Alerting is enabled by default on newly created Data Assets. If any Validations fail, then you will receive an email that notifies you of the failure and provides a direct link to the failing validation run.

In [None]:
IPython.display.Image(
    "img/screencaptures/cookbook3_validation_failure_email_alert.png",
    alt="GX Cloud email alert for data validation failure",
    width=800,
)

Results can easily be shared with others in your organization. Once individuals have been [added to your GX Cloud organization](https://docs.greatexpectations.io/docs/cloud/users/manage_users#invite-a-user), then you can provide a Share link that takes them directly to the validation run of interest.

Validation can be triggered manually from the GX Cloud UI, enabling data developers and other stakeholders to revalidate data without needing to modify the existing data pipeline operation.

## Summary

This cookbook has walked you through the process of defining a validation workflow with GX Core, persisting the worfklow configuration in GX Cloud, integrating data validation in an Airflow pipeline, and then accessing and taking action on validation results in GX Cloud.

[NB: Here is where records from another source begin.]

-- B walks the lines back-to-front, emitting each section as one already-joined block
-- (newest first) and the leftover intro as a first block, instead of A's forward pass
-- with an Option sentinel and a flat enumerate-indexed reassembly (objective: alternative).

-- ===== PORT A =====
-- the body of A's 'for line in lines' loop (state = (intro, sections, current))
def pvStepA (st : List String × List (List String) × Option (List String)) (line : String) :
    List String × List (List String) × Option (List String) :=
  if PySem.Str.startswith line "## " then
    match st.2.2 with
    | some cur => (st.1, st.2.1 ++ [cur], some [line])
    | none => (st.1, st.2.1, some [line])
  else
    match st.2.2 with
    | none => (st.1 ++ [line], st.2.1, none)
    | some cur => (st.1, st.2.1, some (cur ++ [line]))

def reorder_sections_newest_first_py (content : String) : String :=
  let lines := PySem.Str.splitlines content
  let st := lines.foldl pvStepA ([], [], none)
  let intro := st.1
  let sections : List (List String) :=
    match st.2.2 with
    | some cur => st.2.1 ++ [cur]
    | none => st.2.1
  let out0 : List String := if intro ≠ [] then intro ++ [""] else []
  let out := (PySem.List.enumerate sections.reverse).foldl
      (fun out q =>
        let out := out ++ q.2
        if q.1 ≠ PySem.List.len sections - 1 then out ++ [""] else out) out0
  PySem.Str.strip (PySem.Str.join "\n" out)

-- ===== PORT B =====
-- the body of B's 'for line in reversed(...)' loop (state = (blocks, tail))
def pvStepB (st : List String × List String) (line : String) : List String × List String :=
  let tail := line :: st.2
  if PySem.Str.startswith line "## " then (st.1 ++ [PySem.Str.join "\n" tail], [])
  else (st.1, tail)

def reorder_sections_newest_first_py_alt (content : String) : String :=
  let st := (PySem.Str.splitlines content).reverse.foldl pvStepB ([], [])
  let blocks := if st.2 ≠ [] then PySem.Str.join "\n" st.2 :: st.1 else st.1
  PySem.Str.strip (PySem.Str.join "\n\n" blocks)

-- ===== PRECONDITION & SPEC =====
def Spec_reorder_sections_newest_first_py (content : String) (out : String) : Prop := out = reorder_sections_newest_first_py_alt content
instance (content : String) (out : String) : Decidable (Spec_reorder_sections_newest_first_py content out) := by unfold Spec_reorder_sections_newest_first_py; infer_instance

-- ===== CLAIM (what is proved, stated in full; the proofs are below) =====
def Claim_equal_reorder_sections_newest_first_py : Prop := ∀ (content : String), Dom_reorder_sections_newest_first_py content → Spec_reorder_sections_newest_first_py content (reorder_sections_newest_first_py content)

-- ===== LEMMAS AND PROOFS =====

-- sections of a line list continuing a currently open section `cur`
def pvGrp (cur : List String) : List String → List (List String)
  | [] => [cur]
  | l :: ls => if PySem.Str.startswith l "## " then cur :: pvGrp [l] ls else pvGrp (cur ++ [l]) ls

-- the (intro, sections) decomposition of a list of lines
def pvParse : List String → List String × List (List String)
  | [] => ([], [])
  | l :: ls =>
    if PySem.Str.startswith l "## " then ([], pvGrp [l] ls)
    else (l :: (pvParse ls).1, (pvParse ls).2)

-- A's loop state with the trailing `current` flushed
def pvFin (st : List String × List (List String) × Option (List String)) :
    List String × List (List String) :=
  (st.1, match st.2.2 with | some c => st.2.1 ++ [c] | none => st.2.1)

-- flatten a list of blocks with one separator element between consecutive blocks
def pvSepFlatG {α : Type} (e : α) : List (List α) → List α
  | [] => []
  | [s] => s
  | s :: t :: r => s ++ e :: pvSepFlatG e (t :: r)

-- A's output as a function of (intro, sections)
def pvOutA (p : List String × List (List String)) : String :=
  PySem.Str.strip (PySem.Str.join "\n"
    ((PySem.List.enumerate p.2.reverse).foldl
      (fun out q => if q.1 ≠ PySem.List.len p.2 - 1 then (out ++ q.2) ++ [""] else out ++ q.2)
      (if p.1 ≠ [] then p.1 ++ [""] else [])))

-- B's output as a function of its final (blocks, tail)
def pvOutB (p : List String × List String) : String :=
  PySem.Str.strip (PySem.Str.join "\n\n"
    (if p.2 ≠ [] then PySem.Str.join "\n" p.2 :: p.1 else p.1))

lemma pvStrExt {s t : String} (h : s.toList = t.toList) : s = t := by
  have h2 := congrArg String.ofList h
  simpa using h2

lemma pvA1 (ls : List String) : ∀ (i : List String) (s : List (List String)) (c : List String),
    pvFin (List.foldl pvStepA (i, s, some c) ls) = (i, s ++ pvGrp c ls) := by
  induction ls with
  | nil => intro i s c; simp [pvFin, pvGrp]
  | cons l ls ih =>
    intro i s c
    by_cases h : PySem.Chars.startswith l.toList ['#', '#', ' '] = true
    · simp [pvStepA, h, ih, pvGrp]
    · simp [pvStepA, h, ih, pvGrp]

lemma pvA2 (ls : List String) : ∀ (i : List String),
    pvFin (List.foldl pvStepA (i, [], none) ls) = (i ++ (pvParse ls).1, (pvParse ls).2) := by
  induction ls with
  | nil => intro i; simp [pvFin, pvParse]
  | cons l ls ih =>
    intro i
    by_cases h : PySem.Chars.startswith l.toList ['#', '#', ' '] = true
    · simp [pvStepA, h, pvA1, pvParse]
    · simp [pvStepA, h, ih, pvParse]

lemma pvG1 (ls : List String) : ∀ cur, pvGrp cur ls = (cur ++ (pvParse ls).1) :: (pvParse ls).2 := by
  induction ls with
  | nil => intro cur; simp [pvGrp, pvParse]
  | cons l ls ih =>
    intro cur
    by_cases h : PySem.Chars.startswith l.toList ['#', '#', ' '] = true
    · simp [pvGrp, h, pvParse, ih]
    · simp [pvGrp, h, pvParse, ih]

lemma pvBfoldr (ls : List String) :
    ls.foldr (fun line st => pvStepB st line) ([], []) =
      ((pvParse ls).2.reverse.map (PySem.Str.join "\n"), (pvParse ls).1) := by
  induction ls with
  | nil => simp [pvParse]
  | cons l ls ih =>
    rw [List.foldr_cons, ih]
    by_cases h : PySem.Chars.startswith l.toList ['#', '#', ' '] = true
    · simp [pvStepB, h, pvParse, pvG1]
    · simp [pvStepB, h, pvParse]

lemma pvGrp_ne (ls : List String) : ∀ cur, cur ≠ [] → ∀ s ∈ pvGrp cur ls, s ≠ [] := by
  induction ls with
  | nil => intro cur hc s hs; simp [pvGrp] at hs; simpa [hs]
  | cons l ls ih =>
    intro cur hc s hs
    by_cases h : PySem.Chars.startswith l.toList ['#', '#', ' '] = true
    · simp [pvGrp, h] at hs
      rcases hs with hs | hs
      · simpa [hs]
      · exact ih [l] (by simp) s hs
    · simp [pvGrp, h] at hs
      exact ih (cur ++ [l]) (by simp) s hs

lemma pvParse_ne (ls : List String) : ∀ s ∈ (pvParse ls).2, s ≠ [] := by
  induction ls with
  | nil => simp [pvParse]
  | cons l ls ih =>
    by_cases h : PySem.Chars.startswith l.toList ['#', '#', ' '] = true
    · simpa [pvParse, h] using pvGrp_ne ls [l] (by simp)
    · simpa [pvParse, h] using ih

lemma pvE (ts : List (List String)) : ∀ (k n : Int) (out0 : List String), n = k + ts.length →
    (PySem.List.enumerate ts k).foldl
      (fun out q => if q.1 ≠ n - 1 then (out ++ q.2) ++ [""] else out ++ q.2) out0
      = out0 ++ pvSepFlatG "" ts := by
  induction ts with
  | nil => intro k n out0 _; simp [PySem.List.enumerate_nil, pvSepFlatG]
  | cons t ts ih =>
    intro k n out0 hn
    cases ts with
    | nil =>
      have hk : ¬ (k ≠ n - 1) := by simp at hn ⊢; omega
      simp [PySem.List.enumerate_cons, PySem.List.enumerate_nil, hk, pvSepFlatG]
    | cons t' r =>
      have hk : k ≠ n - 1 := by simp at hn; omega
      have hn' : n = (k + 1) + ((t' :: r).length : Int) := by simp at hn ⊢; omega
      rw [PySem.List.enumerate_cons, List.foldl_cons, if_pos hk, ih (k + 1) n _ hn']
      simp [pvSepFlatG]

lemma pvSepFlatG_map {α β : Type} (f : α → β) (e : α) :
    ∀ ss : List (List α), (pvSepFlatG e ss).map f = pvSepFlatG (f e) (ss.map (List.map f)) := by
  intro ss
  induction ss with
  | nil => simp [pvSepFlatG]
  | cons s ts ih =>
    cases ts with
    | nil => simp [pvSepFlatG]
    | cons t r =>
      simp only [pvSepFlatG, List.map_append, List.map_cons] at ih ⊢
      simp [ih]

lemma pvSepFlatG_ne {α : Type} (e : α) (t : List α) (r : List (List α)) (ht : t ≠ []) :
    pvSepFlatG e (t :: r) ≠ [] := by
  cases r with
  | nil => simpa [pvSepFlatG]
  | cons t' r' => simp [pvSepFlatG]

lemma pvJoinAppend (sep : List Char) : ∀ (xs ys : List (List Char)), xs ≠ [] → ys ≠ [] →
    PySem.Chars.join sep (xs ++ ys) = PySem.Chars.join sep xs ++ sep ++ PySem.Chars.join sep ys := by
  intro xs
  induction xs with
  | nil => intro ys h _; exact absurd rfl h
  | cons x xs ih =>
    intro ys _ hy
    cases xs with
    | nil =>
      obtain ⟨y, ys', rfl⟩ := List.exists_cons_of_ne_nil hy
      simp [PySem.Chars.join_cons_cons, PySem.Chars.join_singleton]
    | cons x' xs' =>
      have h1 : (x :: x' :: xs') ++ ys = x :: x' :: (xs' ++ ys) := rfl
      have h2 : (x' :: (xs' ++ ys) : List (List Char)) = (x' :: xs') ++ ys := rfl
      rw [h1, PySem.Chars.join_cons_cons, h2, ih ys (by simp) hy,
        PySem.Chars.join_cons_cons]
      simp

lemma pvJ2C : ∀ css : List (List (List Char)), (∀ s ∈ css, s ≠ []) →
    PySem.Chars.join ['\n'] (pvSepFlatG ([] : List Char) css) =
      PySem.Chars.join ['\n', '\n'] (css.map (PySem.Chars.join ['\n'])) := by
  intro css
  induction css with
  | nil => intro _; simp [pvSepFlatG, PySem.Chars.join_nil]
  | cons s ts ih =>
    intro hne
    cases ts with
    | nil => simp [pvSepFlatG, PySem.Chars.join_singleton]
    | cons t r =>
      have hs : s ≠ [] := hne s (by simp)
      have ht : t ≠ [] := hne t (by simp)
      have hflat : pvSepFlatG ([] : List Char) (t :: r) ≠ [] := pvSepFlatG_ne _ t r ht
      obtain ⟨f, fs, hf⟩ := List.exists_cons_of_ne_nil hflat
      have ihr := ih (by intro u hu; exact hne u (by simp [hu]))
      have h1 : pvSepFlatG ([] : List Char) (s :: t :: r)
          = s ++ ([] :: pvSepFlatG ([] : List Char) (t :: r)) := rfl
      rw [h1, pvJoinAppend ['\n'] s _ hs (by simp), hf, PySem.Chars.join_cons_cons, ← hf, ihr]
      simp [PySem.Chars.join_cons_cons]

lemma pvStripNL (cs : List Char) : PySem.Chars.strip (cs ++ ['\n']) = PySem.Chars.strip cs := by
  have hsp : PySem.Chars.isspace '\n' = true := by decide
  by_cases he : List.dropWhile PySem.Chars.isspace cs = []
  · simp [PySem.Chars.strip, PySem.Chars.lstrip, PySem.Chars.rstrip, List.dropWhile_append, he, hsp]
  · simp [PySem.Chars.strip, PySem.Chars.lstrip, PySem.Chars.rstrip, List.dropWhile_append, he, hsp,
      List.reverse_append]

lemma pvOutEq (intro : List String) (secs : List (List String)) (hsec : ∀ s ∈ secs, s ≠ []) :
    pvOutA (intro, secs) = pvOutB (secs.reverse.map (PySem.Str.join "\n"), intro) := by
  have hlen : (PySem.List.len secs : Int) = 0 + (secs.reverse.length : Int) := by
    simp [PySem.List.len]
  have hsecC : ∀ u ∈ secs.reverse.map (List.map String.toList), u ≠ [] := by
    intro u hu
    simp only [List.mem_map, List.mem_reverse] at hu
    obtain ⟨s, hsm, rfl⟩ := hu
    simpa using hsec s hsm
  apply pvStrExt
  simp only [pvOutA, pvOutB]
  rw [pvE secs.reverse 0 (PySem.List.len secs) _ hlen]
  by_cases hi : intro = [] <;> by_cases hs : secs = []
  · subst hi; subst hs; rfl
  · -- intro = [], sections ≠ []
    subst hi
    simp only [ne_eq, not_true_eq_false, if_false, List.nil_append]
    simp only [PySem.Str.toList_strip, PySem.Str.toList_join,
      show ("\n" : String).toList = ['\n'] by decide,
      show ("\n\n" : String).toList = ['\n', '\n'] by decide]
    rw [pvSepFlatG_map String.toList ""]
    simp only [show ("" : String).toList = ([] : List Char) by decide]
    rw [pvJ2C _ hsecC]
    simp [List.map_map, Function.comp_def]
  · -- intro ≠ [], sections = []
    subst hs
    simp only [List.reverse_nil, List.map_nil, ne_eq, hi, not_false_eq_true, if_true]
    have h0 : pvSepFlatG "" ([] : List (List String)) = [] := rfl
    rw [h0, List.append_nil]
    have hiC : intro.map String.toList ≠ [] := by simpa using hi
    simp only [PySem.Str.toList_strip, PySem.Str.toList_join, List.map_append, List.map_cons,
      List.map_nil,
      show ("\n" : String).toList = ['\n'] by decide,
      show ("\n\n" : String).toList = ['\n', '\n'] by decide,
      show ("" : String).toList = ([] : List Char) by decide]
    rw [pvJoinAppend ['\n'] _ _ hiC (by simp), PySem.Chars.join_singleton,
      PySem.Chars.join_singleton, List.append_nil, pvStripNL]
  · -- intro ≠ [], sections ≠ []
    simp only [ne_eq, hi, not_false_eq_true, if_true]
    have hiC : intro.map String.toList ≠ [] := by simpa using hi
    obtain ⟨t, r, htr⟩ := List.exists_cons_of_ne_nil (show secs.reverse ≠ [] by simpa using hs)
    rw [htr] at hsecC ⊢
    have htC : List.map String.toList t ≠ [] := by
      have := hsecC (List.map String.toList t) (by simp)
      simpa using this
    have hflat : pvSepFlatG ([] : List Char) ((t :: r).map (List.map String.toList)) ≠ [] := by
      rw [List.map_cons]
      exact pvSepFlatG_ne _ _ _ htC
    obtain ⟨f, fs, hf⟩ := List.exists_cons_of_ne_nil hflat
    simp only [PySem.Str.toList_strip, PySem.Str.toList_join, List.map_append,
      show ("\n" : String).toList = ['\n'] by decide,
      show ("\n\n" : String).toList = ['\n', '\n'] by decide]
    rw [pvSepFlatG_map String.toList ""]
    simp only [List.map_cons, List.map_nil,
      show ("" : String).toList = ([] : List Char) by decide]
    simp only [PySem.Str.toList_join, List.map_map, Function.comp_def,
      show ("\n" : String).toList = ['\n'] by decide]
    simp only [List.map_cons] at hsecC
    have hassoc2 : List.map String.toList intro ++ [([] : List Char)] ++
          pvSepFlatG ([] : List Char)
            (List.map String.toList t :: List.map (List.map String.toList) r)
        = List.map String.toList intro ++
          (([] : List Char) :: pvSepFlatG ([] : List Char)
            (List.map String.toList t :: List.map (List.map String.toList) r)) := by
      simp
    rw [show (List.map (List.map String.toList) (t :: r)) =
        List.map String.toList t :: List.map (List.map String.toList) r from rfl] at hf
    rw [hassoc2, pvJoinAppend ['\n'] _ _ hiC (by simp), hf, PySem.Chars.join_cons_cons, ← hf,
      pvJ2C _ hsecC]
    simp [List.map_map, Function.comp_def, PySem.Chars.join_cons_cons]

[Cookbook 1](Cookbook_1_Validate_data_during_ingestion_happy_path.ipynb), [Cookbook 2](Cookbook_2_Validate_data_during_ingestion_take_action_on_failures.ipynb), and Cookbook 3 (this cookbook) have demonstrated how you can integrate data validation in a Python-enabled orchestrator using GX. While the cookbook examples have used Airflow DAGs, the same principles will apply when using GX in other orchestrators, such as Dagster, Prefect, or any other orchestrator that supports Python code.